Purpose: explain what happened in business terms.

Finding structure:
- What happened.
- Evidence summary.
- Business-as-usual assessment.
- Residual risk.
- Verification steps.
- Remediation actions.
- Alerting implication.

A generated detection spec can also be represented as Markdown before it is implemented in QRadar, Athena, ClickHouse, Sigma, or a custom engine:

### Detection: CreateAccessKey outside approved rotation

Severity: Critical

Business family: Identity and privilege management

Trigger:
- Event name is `CreateAccessKey`.
- Actor is not an approved key-rotation role.
- Account/actor/event/source/region tuple is first-seen or rare.

Required evidence:
- Account ID.
- Actor.
- Source IP or AWS service source.
- User agent.
- Target user.
- Access key ID.
- Prior baseline count for the tuple.

Allowed closure:
- Approved rotation ticket exists.
- Caller is an approved rotation role.
- Target user is in the approved exception list.
- Newly created key is accounted for and monitored.

Analyst guidance:
If the event is not an approved rotation, revoke the key and review subsequent usage.

The output finding should read like an analyst decision, not a raw alert:

### Finding: Bastion CreateAccessKey

Business-as-usual assessment:
Likely sanctioned key rotation. The cadence, user agent, source EC2 elastic IP,
target pipeline user, and create/update/delete sequence match the known monthly
rotation lane.

Residual risk:
High design risk. A bastion role can mint long-lived AWS keys. If the bastion is
compromised, the attacker can create CI/CD credentials.

Action:
Move the pipeline to federation, remove key-minting permissions from bastion
roles, and alert on future `CreateAccessKey` unless the caller and target match
the approved exception.

The goal is not to publish one perfect rule pack. Cloud does not work that way.

The goal is to publish a way of thinking and a set of reusable skills that help teams answer:

  • What is normal for this customer?
  • What is normal only for this account, actor, source, region, and resource pattern?
  • What is abnormal?
  • What is normal but still dangerous?
  • What should be verified before closure?
  • What should become an exception, a control improvement, or a detection?

Closing thought

Cloud detection should not be a fight between generic rules and endless allowlists.

Generic rules are necessary, but they are incomplete.
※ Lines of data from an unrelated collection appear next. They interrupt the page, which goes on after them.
-- pv_equiv track=rewrite | github.com/wkd-woo/kakao_programmers | 2018 카카오 블라인드 채용/파일명 정렬.py | solution
-- ===== SOURCE A (Python) =====
-- def solution(files):
--     answer = []
--     for file in files:
--         head, number, tail = [], [], []
--         for i, w in enumerate(file):
--             if w.isdigit():
--                 if not number:
--                     head = file[:i]
--                 number.append(w)
--             elif (number and not w.isdigit()) or len(number) == 5:
--                 tail = file[i:]
--                 break
--         number, tail = ''.join(number), ''.join(tail)
--         answer.append([head, number, tail])
--
--     answer.sort(key=lambda x: (x[0].upper(), int(x[1])))
--     answer = [''.join(each) for each in answer]
--     return answer
-- ===== SOURCE B (Python) =====
-- def solution(files):
--     def key(f):
--         i = 0
--         while not f[i].isdigit():
--             i += 1
--         j = i
--         while j < len(f) and f[j].isdigit():
--             j += 1
--         return (f[:i].upper(), int(f[i:j]))
--     return sorted(files, key=key)
-- ===== Notes on version B (the rewrite author's own statement) =====
-- stated objective: simpler
-- what changed: B sorts the filenames directly with a key function (two index scans producing (head.upper(), int(number))) instead of building [head, number, tail] triples with an enumerate/break loop, sorting the triples and re-joining them.
import Mathlib
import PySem

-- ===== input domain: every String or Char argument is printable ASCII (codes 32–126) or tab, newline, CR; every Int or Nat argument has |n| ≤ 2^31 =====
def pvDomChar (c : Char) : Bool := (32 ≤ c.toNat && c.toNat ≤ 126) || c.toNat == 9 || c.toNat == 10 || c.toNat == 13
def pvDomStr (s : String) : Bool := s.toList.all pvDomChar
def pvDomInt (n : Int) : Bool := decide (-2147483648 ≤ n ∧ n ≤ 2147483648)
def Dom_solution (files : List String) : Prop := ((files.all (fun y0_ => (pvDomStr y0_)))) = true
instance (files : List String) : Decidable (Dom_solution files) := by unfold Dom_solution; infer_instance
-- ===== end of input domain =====

-- B sorts the filenames directly with a head/number sort key computed by two index
-- scans, instead of building [head, number, tail] triples, sorting them and re-joining
-- (simpler; return value only, A mutates no argument observably).

-- ===== PORT A =====
-- the inner 'for i, w in enumerate(file)' loop with its break, carrying head/number state
def pvLoopA (full : List Char) : List Char → Nat → List Char → List Char → List Char × List Char × List Char
  | [], _, head, number => (head, number, [])
  | c :: rest, i, head, number =>
    if PySem.Chars.isdigit c then
      pvLoopA full rest (i + 1) (if number = [] then full.take i else head) (number ++ [c])
    else if number ≠ [] ∨ number.length = 5 then
      (head, number, full.drop i)
    else
      pvLoopA full rest (i + 1) head number

def solution (files : List String) : List String :=
  let answer := files.map (fun file => pvLoopA file.toList file.toList 0 [] [])
  -- answer.sort(key=lambda x: (x[0].upper(), int(x[1]))); int of a nonempty digit run always parses (Pre_)
  let answer2 := PySem.List.sorted2 answer
    (fun x => PySem.Chars.upper x.1)
    (fun x => (PySem.Int.ofStr? (String.ofList x.2.1)).getD 0)
  answer2.map (fun each => String.ofList (each.1 ++ each.2.1 ++ each.2.2))

-- ===== PORT B =====
-- 'while not f[i].isdigit(): i += 1' (index of the first digit; Pre_ guarantees one exists)
def pvFirstDigit : List Char → Nat → Nat
  | [], i => i
  | c :: rest, i => if PySem.Chars.isdigit c then i else pvFirstDigit rest (i + 1)

-- 'while j < len(f) and f[j].isdigit(): j += 1', scanning from position i
def pvDigitEnd : List Char → Nat → Nat
  | [], j => j
  | c :: rest, j => if PySem.Chars.isdigit c then pvDigitEnd rest (j + 1) else j

def solution_alt (files : List String) : List String :=
  PySem.List.sorted2 files
    (fun f => PySem.Chars.upper (f.toList.take (pvFirstDigit f.toList 0)))
    (fun f =>
      let cs := f.toList
      let i := pvFirstDigit cs 0
      let j := pvDigitEnd (cs.drop i) i
      (PySem.Int.ofStr? (String.ofList ((cs.drop i).take (j - i)))).getD 0)

-- ===== PRECONDITION & SPEC =====
-- Pre_ excludes exactly the inputs on which A raises: a filename with no (ASCII) digit makes
-- A's sort key call .upper() on an empty list / int of an empty string and raise (B raises there too, an IndexError).
def Pre_solution (files : List String) : Prop :=
  ∀ f ∈ files, f.toList.any PySem.Chars.isdigit = true
instance (files : List String) : Decidable (Pre_solution files) := by unfold Pre_solution; infer_instance

def pvWitness_solution : List String := ["img12.png", "IMG10.PNG", "F-5 Freedom Fighter"]

def Spec_solution (files : List String) (out : List String) : Prop := out = solution_alt files
instance (files : List String) (out : List String) : Decidable (Spec_solution files out) := by unfold Spec_solution; infer_instance

-- ===== CLAIM (what is proved, stated in full; the proofs are below) =====
def Claim_equal_solution : Prop := ∀ (files : List String), Dom_solution files → Pre_solution files → Spec_solution files (solution files)

-- ===== LEMMAS AND PROOFS =====

-- inserting a mapped element into a mapped list commutes with map when the comparator agrees
theorem insertBy_map {α β : Type} (f : α → β) (bb : β → β → Bool) (ba : α → α → Bool)
    (x : α) (ys : List α) (h : ∀ y ∈ ys, bb (f x) (f y) = ba x y) :
    PySem.List.insertBy bb (f x) (ys.map f) = (PySem.List.insertBy ba x ys).map f := by
  induction ys with
  | nil => rfl
  | cons y ys ih =>
    simp only [List.map_cons, PySem.List.insertBy]
    rw [h y (by simp)]
    by_cases hb : ba x y = true
    · simp [hb]
    · simp only [Bool.not_eq_true] at hb
      simp [hb, ih (fun z hz => h z (by simp [hz]))]

-- the insertion-sort fold commutes with map when the comparator agrees on all involved elements
theorem foldl_insertBy_map {α β : Type} (f : α → β) (bb : β → β → Bool) (ba : α → α → Bool) :
    ∀ (xs acc : List α),
    (∀ x ∈ xs, ∀ y, (y ∈ acc ∨ y ∈ xs) → bb (f x) (f y) = ba x y) →
    List.foldl (fun a x => PySem.List.insertBy bb x a) (acc.map f) (xs.map f)
      = (List.foldl (fun a x => PySem.List.insertBy ba x a) acc xs).map f := by
  intro xs
  induction xs with
  | nil => intro acc _; rfl
  | cons x xs ih =>
    intro acc H
    simp only [List.map_cons, List.foldl_cons]
    rw [insertBy_map f bb ba x acc (fun y hy => H x (by simp) y (Or.inl hy)), ih]
    intro z hz y hy
    refine H z (by simp [hz]) y ?_
    rcases hy with hy | hy
    · rcases (PySem.List.mem_insertBy ba x y acc).mp hy with rfl | hy
      · exact Or.inr (by simp)
      · exact Or.inl hy
    · exact Or.inr (by simp [hy])

-- phase 2 of A's loop: once 'number' is nonempty, the loop consumes the digit run and breaks
theorem pvLoopA_phase2 (full : List Char) :
    ∀ (cs : List Char) (i : Nat) (head number : List Char), cs = full.drop i → number ≠ [] →
    pvLoopA full cs i head number
      = (head, number ++ cs.takeWhile PySem.Chars.isdigit,
         cs.dropWhile PySem.Chars.isdigit) := by
  intro cs
  induction cs with
  | nil => intro i head number _ _; simp [pvLoopA]
  | cons c rest ih =>
    intro i head number hdrop hne
    by_cases hd : PySem.Chars.isdigit c = true
    · have hrest : rest = full.drop (i + 1) := by
        have := congrArg (List.drop 1) hdrop
        simpa [List.drop_drop, Nat.add_comm] using this
      simp only [pvLoopA, hd, if_pos, List.takeWhile_cons, List.dropWhile_cons]
      rw [if_neg hne, ih (i + 1) head (number ++ [c]) hrest (by simp)]
      simp
    · simp only [Bool.not_eq_true] at hd
      have hcond : number ≠ [] ∨ number.length = 5 := Or.inl hne
      have hdropfull : full.drop i = c :: rest := hdrop.symm
      simp [pvLoopA, hd, hcond, hdropfull]

-- phase 1 of A's loop: while 'number' is empty, leading non-digits are skipped;
-- the whole loop therefore computes (prefix, digit run, rest) when a digit exists
theorem pvLoopA_phase1 (full : List Char) :
    ∀ (cs : List Char) (i : Nat) (h0 : List Char), cs = full.drop i →
    cs.any PySem.Chars.isdigit = true →
    pvLoopA full cs i h0 []
      = (full.take (i + (cs.takeWhile (fun c => !PySem.Chars.isdigit c)).length),
         (cs.dropWhile (fun c => !PySem.Chars.isdigit c)).takeWhile PySem.Chars.isdigit,
         (cs.dropWhile (fun c => !PySem.Chars.isdigit c)).dropWhile PySem.Chars.isdigit) := by
  intro cs
  induction cs with
  | nil => intro i h0 _ hany; simp at hany
  | cons c rest ih =>
    intro i h0 hdrop hany
    have hrest : rest = full.drop (i + 1) := by
      have := congrArg (List.drop 1) hdrop
      simpa [List.drop_drop, Nat.add_comm] using this
    by_cases hd : PySem.Chars.isdigit c = true
    · simp only [pvLoopA, hd, if_pos, List.nil_append]
      rw [pvLoopA_phase2 full rest (i + 1) (full.take i) [c] hrest (by simp)]
      simp [hd]
    · simp only [Bool.not_eq_true] at hd
      have hany' : rest.any PySem.Chars.isdigit = true := by simpa [hd] using hany
      simp only [pvLoopA, hd]
      rw [if_neg (by simp), if_neg (by simp)]
      rw [ih (i + 1) h0 hrest hany']
      simp [hd, Nat.add_assoc, Nat.add_comm 1]

-- B's first scan finds the length of the non-digit prefix
theorem pvFirstDigit_spec : ∀ (cs : List Char) (i : Nat),
    pvFirstDigit cs i = i + (cs.takeWhile (fun c => !PySem.Chars.isdigit c)).length := by
  intro cs
  induction cs with
  | nil => intro i; simp [pvFirstDigit]
  | cons c rest ih =>
    intro i
    by_cases hd : PySem.Chars.isdigit c = true
    · simp [pvFirstDigit, hd]
    · simp only [Bool.not_eq_true] at hd
      simp [pvFirstDigit, hd, ih, Nat.add_assoc, Nat.add_comm 1]

-- B's second scan finds the end of the digit run
theorem pvDigitEnd_spec : ∀ (cs : List Char) (j : Nat),
    pvDigitEnd cs j = j + (cs.takeWhile PySem.Chars.isdigit).length := by
  intro cs
  induction cs with
  | nil => intro j; simp [pvDigitEnd]
  | cons c rest ih =>
    intro j
    by_cases hd : PySem.Chars.isdigit c = true
    · simp [pvDigitEnd, hd, ih, Nat.add_assoc, Nat.add_comm 1]
    · simp only [Bool.not_eq_true] at hd
      simp [pvDigitEnd, hd]

-- take/drop at the non-digit-prefix length recover takeWhile/dropWhile
theorem take_takeWhile_length (l : List Char) (p : Char → Bool) :
    l.take (l.takeWhile p).length = l.takeWhile p :=
  (List.prefix_iff_eq_take.mp (l.takeWhile_prefix p)).symm

theorem drop_takeWhile_length (l : List Char) (p : Char → Bool) :
    l.drop (l.takeWhile p).length = l.dropWhile p := by
  have hs := List.suffix_iff_eq_drop.mp (l.dropWhile_suffix p)
  have hlen : (l.takeWhile p).length + (l.dropWhile p).length = l.length := by
    have h2 := congrArg List.length (l.takeWhile_append_dropWhile (p := p))
    rw [List.length_append] at h2
    exact h2
  rw [hs]
  congr 1
  omega

-- A's parse of a digit-containing filename, in closed form
def pvParse (f : String) : List Char × List Char × List Char :=
  (f.toList.takeWhile (fun c => !PySem.Chars.isdigit c),
   (f.toList.dropWhile (fun c => !PySem.Chars.isdigit c)).takeWhile PySem.Chars.isdigit,
   (f.toList.dropWhile (fun c => !PySem.Chars.isdigit c)).dropWhile PySem.Chars.isdigit)

theorem pvLoopA_eq_parse (f : String) (h : f.toList.any PySem.Chars.isdigit = true) :
    pvLoopA f.toList f.toList 0 [] [] = pvParse f := by
  rw [pvLoopA_phase1 f.toList f.toList 0 [] (by simp) h]
  unfold pvParse
  rw [Nat.zero_add, take_takeWhile_length]

-- the three parsed pieces concatenate back to the filename
theorem pvParse_join (f : String) :
    (pvParse f).1 ++ (pvParse f).2.1 ++ (pvParse f).2.2 = f.toList := by
  unfold pvParse
  simp [List.takeWhile_append_dropWhile]

-- B's two sort-key components coincide with A's key on the parsed triple
theorem keyB1_eq (f : String) :
    PySem.Chars.upper (f.toList.take (pvFirstDigit f.toList 0)) = PySem.Chars.upper (pvParse f).1 := by
  rw [pvFirstDigit_spec, Nat.zero_add]
  unfold pvParse
  rw [take_takeWhile_length]

theorem keyB2_eq (f : String) :
    (PySem.Int.ofStr? (String.ofList ((f.toList.drop (pvFirstDigit f.toList 0)).take
        (pvDigitEnd (f.toList.drop (pvFirstDigit f.toList 0)) (pvFirstDigit f.toList 0)
          - pvFirstDigit f.toList 0)))).getD 0
    = (PySem.Int.ofStr? (String.ofList (pvParse f).2.1)).getD 0 := by
  have hi : pvFirstDigit f.toList 0 = (f.toList.takeWhile (fun c => !PySem.Chars.isdigit c)).length := by
    rw [pvFirstDigit_spec, Nat.zero_add]
  have hdropi : f.toList.drop (pvFirstDigit f.toList 0)
      = f.toList.dropWhile (fun c => !PySem.Chars.isdigit c) := by
    rw [hi, drop_takeWhile_length]
  rw [hdropi, pvDigitEnd_spec]
  unfold pvParse
  rw [Nat.add_sub_cancel_left, take_takeWhile_length]

-- the two stable sorts agree: sorting the parsed triples by A's key is sorting the
-- filenames by B's key, then parsing
theorem sorted2_map_pvParse (files : List String) :
    PySem.List.sorted2 (files.map pvParse)
      (fun x => PySem.Chars.upper x.1)
      (fun x => (PySem.Int.ofStr? (String.ofList x.2.1)).getD 0)
    = (PySem.List.sorted2 files
        (fun f => PySem.Chars.upper (f.toList.take (pvFirstDigit f.toList 0)))
        (fun f =>
          let cs := f.toList
          let i := pvFirstDigit cs 0
          let j := pvDigitEnd (cs.drop i) i
          (PySem.Int.ofStr? (String.ofList ((cs.drop i).take (j - i)))).getD 0)).map pvParse := by
  have h := foldl_insertBy_map pvParse
    (fun a b =>
      decide (PySem.Chars.upper a.1 < PySem.Chars.upper b.1) ||
        (!decide (PySem.Chars.upper b.1 < PySem.Chars.upper a.1) &&
          decide ((PySem.Int.ofStr? (String.ofList a.2.1)).getD 0 < (PySem.Int.ofStr? (String.ofList b.2.1)).getD 0)))
    (fun a b =>
      decide (PySem.Chars.upper (a.toList.take (pvFirstDigit a.toList 0))
              < PySem.Chars.upper (b.toList.take (pvFirstDigit b.toList 0))) ||
        (!decide (PySem.Chars.upper (b.toList.take (pvFirstDigit b.toList 0))
              < PySem.Chars.upper (a.toList.take (pvFirstDigit a.toList 0))) &&
          decide ((PySem.Int.ofStr? (String.ofList ((a.toList.drop (pvFirstDigit a.toList 0)).take
              (pvDigitEnd (a.toList.drop (pvFirstDigit a.toList 0)) (pvFirstDigit a.toList 0)
                - pvFirstDigit a.toList 0)))).getD 0
            < (PySem.Int.ofStr? (String.ofList ((b.toList.drop (pvFirstDigit b.toList 0)).take
              (pvDigitEnd (b.toList.drop (pvFirstDigit b.toList 0)) (pvFirstDigit b.toList 0)
                - pvFirstDigit b.toList 0)))).getD 0)))
    files []
    (by
      intro x _ y _
      simp only [keyB1_eq, keyB2_eq])
  simpa using h

-- ===== VERDICT (by name: the statement is the Claim_ definition above) =====
theorem solution_spec : Claim_equal_solution := by
  intro files _hdom hpre
  unfold Spec_solution
  have hA : solution files
      = (PySem.List.sorted2 (files.map (fun file => pvLoopA file.toList file.toList 0 [] []))
          (fun x => PySem.Chars.upper x.1)
          (fun x => (PySem.Int.ofStr? (String.ofList x.2.1)).getD 0)).map
          (fun each => String.ofList (each.1 ++ each.2.1 ++ each.2.2)) := rfl
  have hB : solution_alt files
      = PySem.List.sorted2 files
          (fun f => PySem.Chars.upper (f.toList.take (pvFirstDigit f.toList 0)))
          (fun f =>
            let cs := f.toList
            let i := pvFirstDigit cs 0
            let j := pvDigitEnd (cs.drop i) i
            (PySem.Int.ofStr? (String.ofList ((cs.drop i).take (j - i)))).getD 0) := rfl
  rw [hA, hB]
  rw [List.map_congr_left (fun f hf => pvLoopA_eq_parse f (hpre f hf))]
  rw [sorted2_map_pvParse files, List.map_map]
  conv_rhs => rw [← List.map_id (PySem.List.sorted2 files _ _)]
  exact List.map_congr_left (fun f _ => by
    simp only [Function.comp, pvParse_join, id]
    exact String.ofList_toList)
-- pv_equiv track=rewrite | github.com/ElchaabiMohamed/InferCode_SVM | Du-42487-python-files/program_41934.py | weird_case
-- ===== SOURCE A (Python) =====
-- def weird_case(n):
-- 	line = n.strip('\n').split(' ')
-- 	i = 0
-- 	while i < len(line):
-- 		word = line[i]
-- 		x = 0
-- 		while x < len(word):
-- 			return word[x].lower()
-- 			x = x + 1
-- 		i = i + 1
-- ===== SOURCE B (Python) =====
-- def weird_case(n):
--     t = n.strip('\n').lstrip(' ')
--     if t:
--         return t[0].lower()
--     return None
-- ===== Notes on version B (the rewrite author's own statement) =====
-- stated objective: simpler
-- what changed: Replaces the split-by-space plus two nested index loops with a single left-strip of spaces (the empty words A skips are exactly the leading spaces) followed by one index and lower.
import Mathlib
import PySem

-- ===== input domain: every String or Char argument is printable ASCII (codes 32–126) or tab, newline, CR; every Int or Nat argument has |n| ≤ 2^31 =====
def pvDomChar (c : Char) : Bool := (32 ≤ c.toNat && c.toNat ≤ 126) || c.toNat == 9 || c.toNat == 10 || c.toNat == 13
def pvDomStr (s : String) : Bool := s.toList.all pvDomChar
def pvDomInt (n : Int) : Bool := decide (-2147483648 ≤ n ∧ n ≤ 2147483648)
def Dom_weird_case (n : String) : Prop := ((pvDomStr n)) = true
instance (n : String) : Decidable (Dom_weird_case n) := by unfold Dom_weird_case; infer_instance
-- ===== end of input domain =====

-- B replaces A's split-by-space plus nested index loops with one lstrip(' ') and a single index (simpler).


-- ===== PORT A =====
-- the two nested while loops of A: scan the tokens; an empty token never enters the
-- inner loop; a nonempty token returns word[0].lower() at x = 0
def weirdGoA : List (List Char) → Option String
  | [] => none
  | w :: rest =>
    match w with
    | [] => weirdGoA rest
    | c :: _ => some (String.ofList [PySem.Chars.lowerChar c])

-- line = n.strip('\n').split(' '); the separator ' ' is a nonempty literal, so split cannot
-- raise and Chars.splitOn is exactly split?'s sep ≠ '' form (tokens kept as lists of chars)
def weird_case (n : String) : Option String :=
  weirdGoA (PySem.Chars.splitOn (PySem.Chars.stripChars n.toList ['\n']) [' '])

-- ===== PORT B =====
-- t = n.strip('\n').lstrip(' '); lstrip(' ') strips exactly the space character, which is
-- dropWhile (· == ' '); t[0].lower() on the 1-char string is lowerChar of the head
def weird_case_alt (n : String) : Option String :=
  match List.dropWhile (· == ' ') (PySem.Chars.stripChars n.toList ['\n']) with
  | [] => none
  | c :: _ => some (String.ofList [PySem.Chars.lowerChar c])

-- ===== PRECONDITION & SPEC =====
def Spec_weird_case (n : String) (out : Option String) : Prop := out = weird_case_alt n
instance (n : String) (out : Option String) : Decidable (Spec_weird_case n out) := by unfold Spec_weird_case; infer_instance

-- ===== CLAIM (what is proved, stated in full; the proofs are below) =====
def Claim_equal_weird_case : Prop := ∀ (n : String), Dom_weird_case n → Spec_weird_case n (weird_case n)

-- ===== LEMMAS AND PROOFS =====

-- a direct structural form of split-by-one-space, used only to characterise Chars.splitOn
def mySplit : List Char → List Char → List (List Char)
  | [], cur => [cur.reverse]
  | c :: rest, cur =>
    if c == ' ' then cur.reverse :: mySplit rest []
    else mySplit rest (c :: cur)

theorem go_eq_mySplit (cs : List Char) : ∀ (fuel : Nat) (cur : List Char) (acc : List (List Char)),
    cs.length < fuel →
    PySem.Chars.splitOn.go [' '] fuel cs cur acc = acc.reverse ++ mySplit cs cur := by
  induction cs with
  | nil =>
    intro fuel cur acc h
    match fuel with
    | f + 1 =>
      rw [PySem.Chars.splitOn.go.eq_def]
      simp [mySplit]
  | cons c rest ih =>
    intro fuel cur acc h
    match fuel with
    | f + 1 =>
      rw [PySem.Chars.splitOn.go.eq_def]
      by_cases hc : c = ' '
      · subst hc
        have hp : ([' '].isPrefixOf (' ' :: rest)) = true := by simp [List.isPrefixOf]
        simp only [hp, if_pos]
        have := ih f [] (cur.reverse :: acc) (Nat.lt_of_succ_lt_succ h)
        simp [this, mySplit]
      · have hp : ([' '].isPrefixOf (c :: rest)) = false := by
          simp [List.isPrefixOf]; exact fun h' => hc h'.symm
        simp only [hp, Bool.false_eq_true, if_neg, not_false_iff]
        have := ih f (c :: cur) acc (Nat.lt_of_succ_lt_succ h)
        simp [this, mySplit, hc]

theorem splitOn_eq_mySplit (cs : List Char) :
    PySem.Chars.splitOn cs [' '] = mySplit cs [] := by
  have := go_eq_mySplit cs (cs.length + 1) [] [] (Nat.lt_succ_self _)
  simpa [PySem.Chars.splitOn] using this

theorem mySplit_head_nonempty : ∀ (rest cur : List Char) (c : Char),
    ∃ t ts, mySplit rest (c :: cur) = (t :: ts) ∧ ∃ u, t = cur.reverse ++ c :: u := by
  intro rest
  induction rest with
  | nil => intro cur c; exact ⟨cur.reverse ++ [c], [], by simp [mySplit], [], by simp⟩
  | cons d rest ih =>
    intro cur c
    by_cases hd : d = ' '
    · subst hd; exact ⟨cur.reverse ++ [c], mySplit rest [], by simp [mySplit], [], by simp⟩
    · obtain ⟨t, ts, ht, u, hu⟩ := ih (c :: cur) d
      refine ⟨t, ts, by simp [mySplit, hd, ht], d :: u, by simp [hu]⟩

theorem weirdGoA_mySplit (cs : List Char) :
    weirdGoA (mySplit cs []) =
      match List.dropWhile (· == ' ') cs with
      | [] => none
      | c :: _ => some (String.ofList [PySem.Chars.lowerChar c]) := by
  induction cs with
  | nil => simp [mySplit, weirdGoA]
  | cons c rest ih =>
    by_cases hc : c = ' '
    · subst hc
      simpa [mySplit, weirdGoA, List.dropWhile] using ih
    · obtain ⟨t, ts, ht, u, hu⟩ := mySplit_head_nonempty rest [] c
      have hcf : (c == ' ') = false := by simp [hc]
      simp [mySplit, List.dropWhile, hcf, ht, hu, weirdGoA]

-- ===== VERDICT (by name: the statement is the Claim_ definition above) =====
theorem weird_case_spec : Claim_equal_weird_case := by
  intro n _
  unfold Spec_weird_case weird_case weird_case_alt
  rw [splitOn_eq_mySplit, weirdGoA_mySplit]
theorem space_decomp (cs : List Char) :
    (' ' ∉ cs) ∨ ∃ t cs₂, cs = t ++ ' ' :: cs₂ ∧ ' ' ∉ t := by
  induction cs with
  | nil => left; simp
  | cons c cs ih =>
      by_cases hc : c = ' '
      · right; exact ⟨[], cs, by rw [hc]; rfl, by simp⟩
      · rcases ih with h | ⟨t, cs₂, rfl, ht⟩
        · left
          intro hmem
          rcases List.mem_cons.mp hmem with h' | h'
          · exact hc h'.symm
          · exact h h'
        · right
          refine ⟨c :: t, cs₂, rfl, ?_⟩
          intro hmem
          rcases List.mem_cons.mp hmem with h' | h'
          · exact hc h'.symm
          · exact ht h'

theorem main_idle : ∀ (n : ℕ) (cs : List Char), cs.length ≤ n → ∀ prev, prev ≠ '.' →
    runIdle prev cs = goB (split1 cs) := by
  intro n
  induction n with
  | zero =>
      intro cs hl prev hprev
      have : cs = [] := List.length_eq_zero_iff.mp (Nat.le_zero.mp hl)
      subst this; rfl
  | succ n ih =>
      intro cs hl prev hprev
      rcases space_decomp cs with h | ⟨t, cs₂, rfl, ht⟩
      · rw [runIdle_no_space cs h prev, split1_no_space cs h]; rfl
      · have hlen : t.length + (cs₂.length + 1) = (t ++ ' ' :: cs₂).length := by simp
        rw [runIdle_token t ht cs₂ prev, split1_token t ht cs₂]
        by_cases hdot : t.getLast?.getD prev = '.'
        · rw [if_pos hdot]
          have htl : t.getLast? = some '.' := by
            cases hgl : t.getLast? with
            | none => rw [hgl] at hdot; exact absurd hdot hprev
            | some x => rw [hgl] at hdot; simp at hdot; rw [hdot]
          have hsuf : ['.'].isSuffixOf t = true := (endsdot_iff t).mpr htl
          rcases space_decomp cs₂ with h2 | ⟨m, cs₃, rfl, hm⟩
          · rw [runCollect_no_space cs₂ h2 "", split1_no_space cs₂ h2]
            simp [goB, hsuf]
          · rw [runCollect_token m hm cs₃ "", split1_token m hm cs₃]
            simp only [goB, hsuf, if_true]
            rw [if_neg (split1_ne_nil cs₃)]
            rw [ih cs₃ (by simp at hl ⊢; omega) ' ' (by decide)]
            simp
        · rw [if_neg hdot]
          have hsuf : ¬ ['.'].isSuffixOf t = true := by
            intro hs
            have := (endsdot_iff t).mp hs
            rw [this] at hdot; simp at hdot
          obtain ⟨m, ts, hms⟩ := List.exists_cons_of_ne_nil (split1_ne_nil cs₂)
          rw [hms]
          simp only [goB]
          rw [if_neg hsuf]
          rw [← hms, ih cs₂ (by simp at hl ⊢; omega) ' ' (by decide)]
Allowlists reduce noise, but they often erase risk. The better path is business-context baselining: understand how the customer actually operates, keep security-critical events visible, and use LLMs to explain the intent and residual risk behind the activity.

There is no universal normal in cloud.

There is only normal for this business, in this account, by this actor, from this source, against this resource, for this purpose.

That is the baseline problem. And solving it is the next step for effective cloud MDR.